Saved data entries
-- pv_equiv track=rewrite | github.com/HaloOrangeWang/NoiseMaker | MakerSrc/interfaces/utils.py | min_number_except_1
-- ===== SOURCE A (Python) =====
-- def min_number_except_1(array):
--     """
--     找出一个数组中不是-1的最小数
--     :param array: 数组
--     :return: 这个最小数及其在数组中的位置（如果这个数组全部是-1则返回-1,len(array)）
--     """
--     min_number = max(array)
--     min_at = len(array)
--     for (i, t) in enumerate(array):
--         if t != -1 and t <= min_number:
--             min_number = t
--             min_at = i
--     return min_number, min_at
-- ===== SOURCE B (Python) =====
-- def min_number_except_1(array):
--     """
--     找出一个数组中不是-1的最小数
--     :param array: 数组
--     :return: 这个最小数及其在数组中的位置（如果这个数组全部是-1则返回-1,len(array)）
--     """
--     min_number = max(array)
--     non_neg = [t for t in array if t != -1]
--     if non_neg:
--         min_number = min(non_neg)
--         min_at = max(i for i, t in enumerate(array) if t == min_number)
--     else:
--         min_at = len(array)
--     return min_number, min_at
-- ===== Notes on version B (the rewrite author's own statement) =====
-- stated objective: idiomatic
-- what changed: Replaces the fused single-scan threshold-tracking loop by aggregate builtins: filter out the -1s, take min of the filtered list, then recover the last index of that minimum with max over enumerate; the all-(-1) case keeps max(array) and len(array).
import Mathlib
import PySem

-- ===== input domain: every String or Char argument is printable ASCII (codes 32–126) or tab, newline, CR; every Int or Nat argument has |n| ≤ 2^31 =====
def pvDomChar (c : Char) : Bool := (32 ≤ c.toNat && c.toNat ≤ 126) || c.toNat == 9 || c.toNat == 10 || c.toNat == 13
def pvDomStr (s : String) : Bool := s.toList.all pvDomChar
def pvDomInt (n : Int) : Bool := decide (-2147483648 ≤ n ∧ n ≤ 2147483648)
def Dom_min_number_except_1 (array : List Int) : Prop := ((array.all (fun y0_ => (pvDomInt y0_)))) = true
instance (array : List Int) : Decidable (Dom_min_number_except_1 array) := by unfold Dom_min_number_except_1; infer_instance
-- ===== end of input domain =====

-- B replaces A's fused threshold-tracking scan by aggregate steps (filter out the -1s, min, then max of the matching indices); same values, no speed claim.

-- ===== PORT A =====
def min_number_except_1 (array : List Int) : Int × Int :=
  match PySem.List.max? array (fun x => x) with
  | none => (0, 0)  -- Python raises ValueError on max([]) here; excluded by Pre_
  | some m0 =>
    (PySem.List.enumerate array 0).foldl
      (fun s it => if it.2 ≠ -1 ∧ it.2 ≤ s.1 then (it.2, it.1) else s)
      (m0, (array.length : Int))

-- ===== PORT B =====
def min_number_except_1_alt (array : List Int) : Int × Int :=
  match PySem.List.max? array (fun x => x) with
  | none => (0, 0)  -- Python raises ValueError on max([]) here; excluded by Pre_
  | some m0 =>
    match PySem.List.min? (array.filter (fun t => t ≠ -1)) (fun x => x) with
    | none => (m0, (array.length : Int))
    | some m =>
      (m, (PySem.List.max?
            (((PySem.List.enumerate array 0).filter (fun it => it.2 = m)).map (fun it => it.1))
            (fun x => x)).getD 0)

-- ===== PRECONDITION & SPEC =====
-- Pre_ excludes only the empty list, on which Python's max(array) raises ValueError (in both A and B).
def Pre_min_number_except_1 (array : List Int) : Prop := array ≠ []
instance (array : List Int) : Decidable (Pre_min_number_except_1 array) := by unfold Pre_min_number_except_1; infer_instance
def pvWitness_min_number_except_1 : List Int := [3, -1, 2, 2]

def Spec_min_number_except_1 (array : List Int) (out : Int × Int) : Prop := out = min_number_except_1_alt array
instance (array : List Int) (out : Int × Int) : Decidable (Spec_min_number_except_1 array out) := by unfold Spec_min_number_except_1; infer_instance

-- ===== CLAIM (what is proved, stated in full; the proofs are below) =====
def Claim_equal_min_number_except_1 : Prop := ∀ (array : List Int), Dom_min_number_except_1 array → Pre_min_number_except_1 array → Spec_min_number_except_1 array (min_number_except_1 array)

-- ===== LEMMAS AND PROOFS =====

-- last k-based index of v in the list (meaningful when v occurs in it)
def lastIdx (v : Int) (k : Int) : List Int → Int
  | [] => k
  | _ :: xs => if v ∈ xs then lastIdx v (k + 1) xs else k

theorem enum_fst_ge (xs : List Int) (j : Int) :
    ∀ it ∈ PySem.List.enumerate xs j, j ≤ it.1 := by
  induction xs generalizing j with
  | nil => simp [PySem.List.enumerate_nil]
  | cons x xs ih =>
    intro it hit
    rw [PySem.List.enumerate_cons] at hit
    rcases List.mem_cons.mp hit with h | h
    · simp [h]
    · have := ih (j + 1) it h; omega

theorem enum_snd_mem (xs : List Int) (j : Int) :
    ∀ it ∈ PySem.List.enumerate xs j, it.2 ∈ xs := by
  intro it hit
  have : it.2 ∈ (PySem.List.enumerate xs j).map (fun p => p.2) :=
    List.mem_map_of_mem hit
  rwa [PySem.List.map_snd_enumerate] at this

theorem mem_enum_snd (xs : List Int) (j : Int) {v : Int} (hv : v ∈ xs) :
    ∃ it ∈ PySem.List.enumerate xs j, it.2 = v := by
  have : v ∈ (PySem.List.enumerate xs j).map (fun p => p.2) := by
    rwa [PySem.List.map_snd_enumerate]
  rcases List.mem_map.mp this with ⟨it, hit, h2⟩
  exact ⟨it, hit, h2⟩

theorem foldl_min_pull (l : List Int) : ∀ a b : Int,
    List.foldl min (min a b) l = min a (List.foldl min b l) := by
  induction l with
  | nil => intro a b; rfl
  | cons y l ih =>
    intro a b
    simp only [List.foldl]
    rw [min_assoc, ih]

-- the max of the indices of the occurrences of v is its last index
theorem max_filter_idx (v : Int) (xs : List Int) (hv : v ∈ xs) : ∀ (k : Int),
    PySem.List.max?
      (((PySem.List.enumerate xs k).filter (fun it => it.2 = v)).map (fun it => it.1))
      (fun x => x) = some (lastIdx v k xs) := by
  induction xs with
  | nil => cases hv
  | cons x xs ih =>
    intro k
    rw [PySem.List.enumerate_cons, List.filter_cons]
    by_cases hxv : x = v
    · rw [if_pos (by simp [hxv] : decide ((k, x).2 = v) = true), List.map_cons]
      show PySem.List.max?
          (k :: ((PySem.List.enumerate xs (k + 1)).filter (fun it => it.2 = v)).map (fun it => it.1))
          (fun x => x) = some (lastIdx v k (x :: xs))
      by_cases hmem : v ∈ xs
      · have hi := ih hmem (k + 1)
        cases hcr : ((PySem.List.enumerate xs (k + 1)).filter (fun it => it.2 = v)).map (fun it => it.1) with
        | nil =>
          exfalso
          rcases mem_enum_snd xs (k + 1) hmem with ⟨it, hit, h2⟩
          have hitf : it ∈ (PySem.List.enumerate xs (k + 1)).filter (fun it => it.2 = v) :=
            List.mem_filter.mpr ⟨hit, by simp [h2]⟩
          have h1 : it.1 ∈ ((PySem.List.enumerate xs (k + 1)).filter (fun it => it.2 = v)).map (fun it => it.1) :=
            List.mem_map_of_mem hitf
          rw [hcr] at h1
          simp at h1
        | cons c rest =>
          rw [hcr] at hi
          rw [PySem.List.max?_id_cons] at hi ⊢
          have hc : c ∈ ((PySem.List.enumerate xs (k + 1)).filter (fun it => it.2 = v)).map (fun it => it.1) := by
            rw [hcr]; exact List.mem_cons_self ..
          rcases List.mem_map.mp hc with ⟨it, hit, hfst⟩
          have hge := enum_fst_ge xs (k + 1) it (List.mem_of_mem_filter hit)
          have hkc : k ≤ c := by omega
          rw [show List.foldl max k (c :: rest) = List.foldl max c rest from by
            rw [List.foldl_cons, max_eq_right hkc]]
          rw [show lastIdx v k (x :: xs) = lastIdx v (k + 1) xs from by simp [lastIdx, hmem]]
          exact hi
      · have hnil : (PySem.List.enumerate xs (k + 1)).filter (fun it => it.2 = v) = [] := by
          cases hq : (PySem.List.enumerate xs (k + 1)).filter (fun it => it.2 = v) with
          | nil => rfl
          | cons c cs =>
            exfalso
            have hcmem : c ∈ (PySem.List.enumerate xs (k + 1)).filter (fun it => it.2 = v) := by
              rw [hq]; exact List.mem_cons_self ..
            have hc := List.mem_filter.mp hcmem
            exact hmem ((by simpa using hc.2 : c.2 = v) ▸ enum_snd_mem xs (k + 1) c hc.1)
        rw [hnil, List.map_nil, PySem.List.max?_id_cons]
        simp only [List.foldl_nil]
        rw [show lastIdx v k (x :: xs) = k from by simp [lastIdx, hmem]]
    · rw [if_neg (by simp [hxv] : ¬ decide ((k, x).2 = v) = true)]
      have hmem : v ∈ xs := by
        rcases List.mem_cons.mp hv with h | h
        · exact absurd h.symm hxv
        · exact h
      rw [show lastIdx v k (x :: xs) = lastIdx v (k + 1) xs from by simp [lastIdx, hmem]]
      exact ih hmem (k + 1)

-- characterisation of A's fold: result is the min of the non-(-1) elements when that min
-- is below the threshold, paired with its last index
theorem fold_char (xs : List Int) : ∀ (m j k : Int),
    (PySem.List.enumerate xs k).foldl
      (fun s it => if it.2 ≠ -1 ∧ it.2 ≤ s.1 then (it.2, it.1) else s) (m, j) =
    (match PySem.List.min? (xs.filter (fun t => t ≠ -1)) (fun x => x) with
     | none => (m, j)
     | some tm => if tm ≤ m then (tm, lastIdx tm k xs) else (m, j)) := by
  induction xs with
  | nil => intro m j k; rfl
  | cons x xs ih =>
    intro m j k
    rw [PySem.List.enumerate_cons, List.foldl_cons]
    show List.foldl (fun s it => if it.2 ≠ -1 ∧ it.2 ≤ s.1 then (it.2, it.1) else s)
        (if x ≠ -1 ∧ x ≤ m then (x, k) else (m, j)) (PySem.List.enumerate xs (k + 1)) = _
    by_cases hx : x = -1
    · rw [if_neg (by simp [hx]), ih]
      rw [show (x :: xs).filter (fun t => t ≠ -1) = xs.filter (fun t => t ≠ -1) from by
        rw [List.filter_cons]; simp [hx]]
      cases htm : PySem.List.min? (xs.filter (fun t => t ≠ -1)) (fun x => x) with
      | none => rfl
      | some tm =>
        simp only []
        have htmem : tm ∈ xs := List.mem_of_mem_filter (PySem.List.min?_mem htm)
        rw [show lastIdx tm k (x :: xs) = lastIdx tm (k + 1) xs from by simp [lastIdx, htmem]]
    · rw [show (x :: xs).filter (fun t => t ≠ -1) = x :: xs.filter (fun t => t ≠ -1) from by
        rw [List.filter_cons]; simp [hx]]
      cases hF : xs.filter (fun t => t ≠ -1) with
      | nil =>
        have hxn : x ∉ xs := by
          intro hmemx
          have hxf : x ∈ xs.filter (fun t => t ≠ -1) := List.mem_filter.mpr ⟨hmemx, by simp [hx]⟩
          rw [hF] at hxf
          simp at hxf
        rw [PySem.List.min?_id_cons]
        simp only [List.foldl_nil]
        by_cases hxm : x ≤ m
        · rw [if_pos (⟨hx, hxm⟩ : x ≠ -1 ∧ x ≤ m), ih, hF, if_pos hxm]
          rw [show lastIdx x k (x :: xs) = k from by simp [lastIdx, hxn]]
          rfl
        · rw [if_neg (fun h => hxm h.2), ih, hF, if_neg hxm]
          rfl
      | cons c rest =>
        have htm : PySem.List.min? (c :: rest) (fun y => y) = some (List.foldl min c rest) :=
          PySem.List.min?_id_cons c rest
        have htmemF : List.foldl min c rest ∈ xs.filter (fun t => t ≠ -1) := by
          rw [hF]; exact PySem.List.min?_mem htm
        have htmem : List.foldl min c rest ∈ xs := List.mem_of_mem_filter htmemF
        have htmin : ∀ y ∈ c :: rest, List.foldl min c rest ≤ y := by
          intro y hy
          simpa using PySem.List.min?_isMin htm y hy
        have hid : PySem.List.min? (x :: c :: rest) (fun y => y) = some (min x (List.foldl min c rest)) := by
          rw [PySem.List.min?_id_cons]
          rw [show List.foldl min x (c :: rest) = min x (List.foldl min c rest) from by
            rw [List.foldl_cons, foldl_min_pull]]
        rw [hid]
        simp only []
        have hlast : lastIdx (List.foldl min c rest) k (x :: xs) = lastIdx (List.foldl min c rest) (k + 1) xs := by
          simp [lastIdx, htmem]
        by_cases hxm : x ≤ m
        · rw [if_pos (⟨hx, hxm⟩ : x ≠ -1 ∧ x ≤ m), ih, hF, htm]
          simp only []
          by_cases h1 : List.foldl min c rest ≤ x
          · rw [if_pos h1, min_eq_right h1, if_pos (le_trans h1 hxm), hlast]
          · have hxn : x ∉ xs := by
              intro hmemx
              have hxf : x ∈ xs.filter (fun t => t ≠ -1) := List.mem_filter.mpr ⟨hmemx, by simp [hx]⟩
              rw [hF] at hxf
              exact h1 (htmin x hxf)
            rw [if_neg h1, min_eq_left (not_le.mp h1).le, if_pos hxm]
            rw [show lastIdx x k (x :: xs) = k from by simp [lastIdx, hxn]]
        · rw [if_neg (fun h => hxm h.2), ih, hF, htm]
          simp only []
          by_cases h2 : List.foldl min c rest ≤ m
          · rw [min_eq_right (by omega : List.foldl min c rest ≤ x)]
            rw [if_pos h2, if_pos h2, hlast]
          · rw [if_neg h2, if_neg (fun h => Or.elim (min_le_iff.mp h) hxm h2)]

-- ===== VERDICT (by name: the statement is the Claim_ definition above) =====
theorem min_number_except_1_spec : Claim_equal_min_number_except_1 := by
  intro array _ hpre
  unfold Spec_min_number_except_1 min_number_except_1 min_number_except_1_alt
  cases hmax : PySem.List.max? array (fun x => x) with
  | none =>
    exfalso
    cases array with
    | nil => exact hpre rfl
    | cons a as =>
      rw [PySem.List.max?_id_cons] at hmax
      simp at hmax
  | some m0 =>
    simp only []
    rw [fold_char]
    cases htm : PySem.List.min? (array.filter (fun t => t ≠ -1)) (fun x => x) with
    | none => rfl
    | some tm =>
      simp only []
      have htmem : tm ∈ array := List.mem_of_mem_filter (PySem.List.min?_mem htm)
      have hle : tm ≤ m0 := by simpa using PySem.List.max?_isMax hmax tm htmem
      rw [if_pos hle, max_filter_idx tm array htmem 0]
      rfl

◆ **What needs to be done**
Some lines above hold the word "domain". Copy all of them.

◆ **Expected answer**
-- ===== input domain: every String or Char argument is printable ASCII (codes 32–126) or tab, newline, CR; every Int or Nat argument has |n| ≤ 2^31 =====
-- ===== end of input domain =====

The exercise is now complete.